### DATA IN THIS EXERCISE

-- pv_equiv track=rewrite | github.com/bsumser/AOC | 2017/day4.py | part2_helper
-- ===== SOURCE A (Python) =====
-- def part2_helper(line):
--     for i in range(0, len(line)):
--         for j in range(1, len(line)):
--             word1 = line[i]
--             word2 = line[j]
--             if (i == j):
--                 break
--             if (set(word1) == set(word2)):
--                 return False
--     return True
-- ===== SOURCE B (Python) =====
-- def part2_helper(line):
--     keys = sorted(''.join(sorted(set(w))) for w in line)
--     return all(a != b for a, b in zip(keys, keys[1:]))
-- ===== Notes on version B (the rewrite author's own statement) =====
-- stated objective: alternative
-- what changed: Replaces the all-pairs set(word1)==set(word2) comparisons with a canonical sorted-distinct-characters key per word, one sort of the key list, and a single adjacent-duplicate scan.
import Mathlib
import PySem

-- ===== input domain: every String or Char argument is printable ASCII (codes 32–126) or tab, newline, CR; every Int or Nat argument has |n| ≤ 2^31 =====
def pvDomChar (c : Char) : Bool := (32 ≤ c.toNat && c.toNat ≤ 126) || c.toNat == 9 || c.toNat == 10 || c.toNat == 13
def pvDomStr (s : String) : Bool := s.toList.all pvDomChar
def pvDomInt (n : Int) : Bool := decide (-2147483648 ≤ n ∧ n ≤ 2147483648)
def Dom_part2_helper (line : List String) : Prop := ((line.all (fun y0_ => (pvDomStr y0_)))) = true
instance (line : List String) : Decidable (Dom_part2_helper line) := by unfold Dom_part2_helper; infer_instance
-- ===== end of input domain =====

-- B replaces A's all-pairs set(word1)==set(word2) comparisons by one sort of per-word
-- canonical keys followed by a single adjacent-duplicate scan (objective: alternative).

-- ===== PORT A =====
-- inner 'for j in range(1, len(line))' loop: true = loop completed (or broke), false = 'return False'
def partA_inner (line : List String) (i : Int) : List Int → Bool
  | [] => true
  | j :: js =>
    let word1 := PySem.List.pyGetD line i ""   -- line[i]; i is always in range here
    let word2 := PySem.List.pyGetD line j ""   -- line[j]; j is always in range here
    if i == j then true                        -- break
    else if PySem.Set.equal (PySem.Set.ofList word1.toList) (PySem.Set.ofList word2.toList) then
      false                                    -- return False
    else partA_inner line i js

-- outer 'for i in range(0, len(line))' loop
def partA_outer (line : List String) : List Int → Bool
  | [] => true
  | i :: is =>
    if partA_inner line i (PySem.List.pyRange 1 (line.length : Int) 1) then partA_outer line is
    else false

def part2_helper (line : List String) : Bool :=
  partA_outer line (PySem.List.pyRange 0 (line.length : Int) 1)

-- ===== PORT B =====
-- ''.join(sorted(set(w))) — the canonical key, kept as its list of characters
def pvKey (w : String) : List Char :=
  PySem.List.sorted (PySem.Set.ofList w.toList) (fun c => c) false

def part2_helper_alt (line : List String) : Bool :=
  let keys := PySem.List.sorted (line.map pvKey) (fun k => k) false
  (keys.zip keys.tail).all (fun p => p.1 != p.2)

-- ===== PRECONDITION & SPEC =====
def Spec_part2_helper (line : List String) (out : Bool) : Prop := out = part2_helper_alt line
instance (line : List String) (out : Bool) : Decidable (Spec_part2_helper line out) := by unfold Spec_part2_helper; infer_instance

-- ===== CLAIM (what is proved, stated in full; the proofs are below) =====
def Claim_equal_part2_helper : Prop := ∀ (line : List String), Dom_part2_helper line → Spec_part2_helper line (part2_helper line)

-- ===== LEMMAS AND PROOFS =====

-- the outer loop succeeds iff every iteration's inner loop does
theorem partA_outer_true_iff (line : List String) (is : List Int) :
    partA_outer line is = true ↔
      ∀ i ∈ is, partA_inner line i (PySem.List.pyRange 1 (line.length : Int) 1) = true := by
  induction is with
  | nil => simp [partA_outer]
  | cons i is ih =>
    simp only [partA_outer, List.mem_cons]
    split_ifs with h <;> simp_all

-- inner loop that never hits the break: a pure scan
theorem partA_inner_scan (line : List String) (i : Int) (js : List Int) (h : i ∉ js) :
    partA_inner line i js = true ↔
      ∀ j ∈ js, ¬ (PySem.Set.equal (PySem.Set.ofList (PySem.List.pyGetD line i "").toList)
          (PySem.Set.ofList (PySem.List.pyGetD line j "").toList) = true) := by
  induction js with
  | nil => simp [partA_inner]
  | cons j js ih =>
    simp only [List.mem_cons, not_or] at h
    simp only [partA_inner, List.mem_cons]
    have hij : (i == j) = false := by simpa using h.1
    rw [hij]
    simp only [Bool.false_eq_true, if_false]
    split_ifs with he <;> simp_all

-- the break at j = i cuts the scan short
theorem partA_inner_break (line : List String) (i : Int) (js rest : List Int) (h : i ∉ js) :
    partA_inner line i (js ++ i :: rest) = partA_inner line i js := by
  induction js with
  | nil => simp [partA_inner]
  | cons j js ih =>
    simp only [List.mem_cons, not_or] at h
    have hij : (i == j) = false := by simpa using h.1
    simp only [List.cons_append, partA_inner, hij]
    rw [ih h.2]

-- the sorted-by-identity call of pvKey, re-typed with Mathlib's LinearOrder instances
-- (the LT instances are definitionally equal; the Decidable instances are propositionally so)
theorem sorted_instC (xs : List Char) :
    PySem.List.sorted xs (fun c => c) false
      = @PySem.List.sorted _ _ (inferInstance : LinearOrder Char).toLT
          LinearOrder.toDecidableLT xs (fun c => c) false := by
  congr 1

theorem pvKey_pairwise (w : String) : (pvKey w).Pairwise (· < ·) := by
  rw [pvKey, sorted_instC]
  exact PySem.List.sorted_ofList_pairwise_lt _

theorem pvKey_mem (w : String) (x : Char) : x ∈ pvKey w ↔ x ∈ PySem.Set.ofList w.toList := by
  rw [pvKey]; exact PySem.List.mem_sorted _ _ _ x

-- two word sets are equal iff the canonical keys coincide
theorem pvKey_eq_iff (w1 w2 : String) :
    pvKey w1 = pvKey w2 ↔
      PySem.Set.equal (PySem.Set.ofList w1.toList) (PySem.Set.ofList w2.toList) = true := by
  rw [PySem.Set.equal_iff]
  constructor
  · intro h x
    rw [← pvKey_mem, ← pvKey_mem, h]
  · intro h
    have h1 := pvKey_pairwise w1
    have h2 := pvKey_pairwise w2
    have hperm : (pvKey w1).Perm (pvKey w2) := by
      rw [List.perm_ext_iff_of_nodup (h1.imp ne_of_lt) (h2.imp ne_of_lt)]
      intro x
      rw [pvKey_mem, pvKey_mem]
      exact h x
    exact PySem.List.eq_of_perm_of_pairwise_le_of_injective (fun x => x) (fun a b h => h) hperm
      (h1.imp le_of_lt) (h2.imp le_of_lt)

-- the indices the inner loop for iteration i actually checks
def pvChecked (n i : Int) : List Int :=
  if i = 0 then PySem.List.pyRange 1 n 1 else PySem.List.pyRange 1 i 1

theorem partA_inner_iff (line : List String) (i : Int) (h0 : 0 ≤ i) (hn : i < (line.length : Int)) :
    partA_inner line i (PySem.List.pyRange 1 (line.length : Int) 1) = true ↔
      ∀ j ∈ pvChecked (line.length : Int) i,
        ¬ (PySem.Set.equal (PySem.Set.ofList (PySem.List.pyGetD line i "").toList)
            (PySem.Set.ofList (PySem.List.pyGetD line j "").toList) = true) := by
  unfold pvChecked
  split_ifs with hi
  · subst hi
    exact partA_inner_scan line 0 _ (by simp [PySem.List.mem_pyRange_one])
  · have h1 : (1:Int) ≤ i := by omega
    have hsplit := PySem.List.pyRange_one_append 1 i (line.length : Int) h1 (le_of_lt hn)
    have hcons := PySem.List.pyRange_one_cons hn
    have hnm : i ∉ PySem.List.pyRange 1 i 1 := by simp [PySem.List.mem_pyRange_one]
    rw [hsplit, hcons, partA_inner_break line i _ _ hnm]
    exact partA_inner_scan line i _ hnm

-- A returns true iff the canonical keys are pairwise distinct
theorem partA_true_iff (line : List String) :
    part2_helper line = true ↔ (line.map pvKey).Nodup := by
  rw [part2_helper, partA_outer_true_iff, List.Nodup, List.pairwise_iff_getElem]
  have hget : ∀ (k : Nat) (hk : k < line.length),
      PySem.List.pyGetD line (k : Int) "" = (line)[k] := by
    intro k hk
    simp [PySem.List.pyGetD_natCast, List.getElem?_eq_getElem hk]
  constructor
  · intro hA p q hp hq hpq
    simp only [List.length_map] at hp hq
    simp only [List.getElem_map]
    intro heq
    by_cases hp0 : p = 0
    · subst hp0
      have h := (partA_inner_iff line 0 le_rfl (by exact_mod_cast by omega)).mp
        (hA 0 (by rw [PySem.List.mem_pyRange_one]; omega)) (q : Int)
        (by rw [pvChecked, if_pos rfl, PySem.List.mem_pyRange_one]; omega)
      rw [show ((0:Int)) = ((0:Nat):Int) from rfl, hget 0 (by omega), hget q hq] at h
      exact h ((pvKey_eq_iff _ _).mp heq)
    · have h := (partA_inner_iff line q (by omega) (by exact_mod_cast hq)).mp
        (hA q (by rw [PySem.List.mem_pyRange_one]; omega)) (p : Int)
        (by have hq0 : ¬((q:Int)) = 0 := by omega
            rw [pvChecked, if_neg hq0, PySem.List.mem_pyRange_one]
            omega)
      rw [hget q hq, hget p hp] at h
      exact h ((pvKey_eq_iff _ _).mp heq.symm)
  · intro hN i hi
    rw [PySem.List.mem_pyRange_one] at hi
    obtain ⟨iN, rfl⟩ : ∃ m : Nat, i = (m : Int) := ⟨i.toNat, by omega⟩
    have hiN : iN < line.length := by exact_mod_cast hi.2
    rw [partA_inner_iff line iN (by omega) (by exact_mod_cast hiN)]
    intro j hj heq
    have hjb : 1 ≤ j ∧ j < (line.length : Int) ∧ ((iN : Int) = 0 ∨ j < iN) := by
      by_cases hi0 : (iN : Int) = 0
      · rw [pvChecked, if_pos hi0, PySem.List.mem_pyRange_one] at hj
        exact ⟨by omega, by omega, Or.inl hi0⟩
      · rw [pvChecked, if_neg hi0, PySem.List.mem_pyRange_one] at hj
        exact ⟨by omega, by omega, Or.inr (by omega)⟩
    obtain ⟨jN, rfl⟩ : ∃ m : Nat, j = (m : Int) := ⟨j.toNat, by omega⟩
    have hjN : jN < line.length := by exact_mod_cast hjb.2.1
    rw [hget iN hiN, hget jN hjN] at heq
    have hkey := (pvKey_eq_iff _ _).mpr heq
    rcases hjb.2.2 with hi0 | hji
    · have hiN0 : iN = 0 := by exact_mod_cast hi0
      subst hiN0
      have := hN 0 jN (by simp; omega) (by simpa using hjN) (by omega)
      simp only [List.getElem_map] at this
      exact this hkey
    · have := hN jN iN (by simpa using hjN) (by simpa using hiN) (by exact_mod_cast hji)
      simp only [List.getElem_map] at this
      exact this hkey.symm

-- B's sort, re-typed with Mathlib's LinearOrder instances (same LT; Decidable is a subsingleton)
theorem sorted_instL (xs : List (List Char)) :
    PySem.List.sorted xs (fun k => k) false
      = @PySem.List.sorted _ _ (inferInstance : LinearOrder (List Char)).toLT
          LinearOrder.toDecidableLT xs (fun k => k) false := by
  congr 1

-- on a ≤-sorted list, no adjacent duplicates iff no duplicates at all
theorem adj_nodup (l : List (List Char)) (h : l.Pairwise (· ≤ ·)) :
    ((l.zip l.tail).all (fun p => p.1 != p.2) = true) ↔ l.Nodup := by
  induction l with
  | nil => simp
  | cons a l ih =>
    cases l with
    | nil => simp
    | cons b t =>
      have hab : a ≤ b := (List.pairwise_cons.mp h).1 b (by simp)
      have ht := (List.pairwise_cons.mp h).2
      have hbt : ∀ x ∈ t, b ≤ x := (List.pairwise_cons.mp ht).1
      simp only [List.tail_cons, List.zip_cons_cons, List.all_cons, Bool.and_eq_true, bne_iff_ne, ne_eq]
      rw [show ((b :: t).zip t) = ((b :: t).zip (b :: t).tail) from rfl, ih ht]
      constructor
      · rintro ⟨hne, hnd⟩
        refine List.nodup_cons.mpr ⟨?_, hnd⟩
        simp only [List.mem_cons, not_or]
        refine ⟨hne, fun hmem => ?_⟩
        exact hne (le_antisymm hab (hbt a hmem))
      · intro hnd
        have := List.nodup_cons.mp hnd
        exact ⟨fun hab' => this.1 (hab' ▸ List.mem_cons_self), this.2⟩

-- B returns true iff the canonical keys are pairwise distinct
theorem partB_true_iff (line : List String) :
    part2_helper_alt line = true ↔ (line.map pvKey).Nodup := by
  unfold part2_helper_alt
  rw [sorted_instL, adj_nodup _ (PySem.List.sorted_pairwise _ _)]
  have hp := PySem.List.sorted_perm (line.map pvKey) (fun k => k) false
  rw [sorted_instL] at hp
  exact hp.nodup_iff

-- ===== VERDICT (by name: the statement is the Claim_ definition above) =====
theorem part2_helper_spec : Claim_equal_part2_helper := by
  intro line _
  unfold Spec_part2_helper
  rw [Bool.eq_iff_iff, partA_true_iff, partB_true_iff]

### INSTRUCTIONS FOR THE TASK
Return every line above that contains the word "characters".

### SOLUTION TO THE PROBLEM
-- what changed: Replaces the all-pairs set(word1)==set(word2) comparisons with a canonical sorted-distinct-characters key per word, one sort of the key list, and a single adjacent-duplicate scan.
-- ''.join(sorted(set(w))) — the canonical key, kept as its list of characters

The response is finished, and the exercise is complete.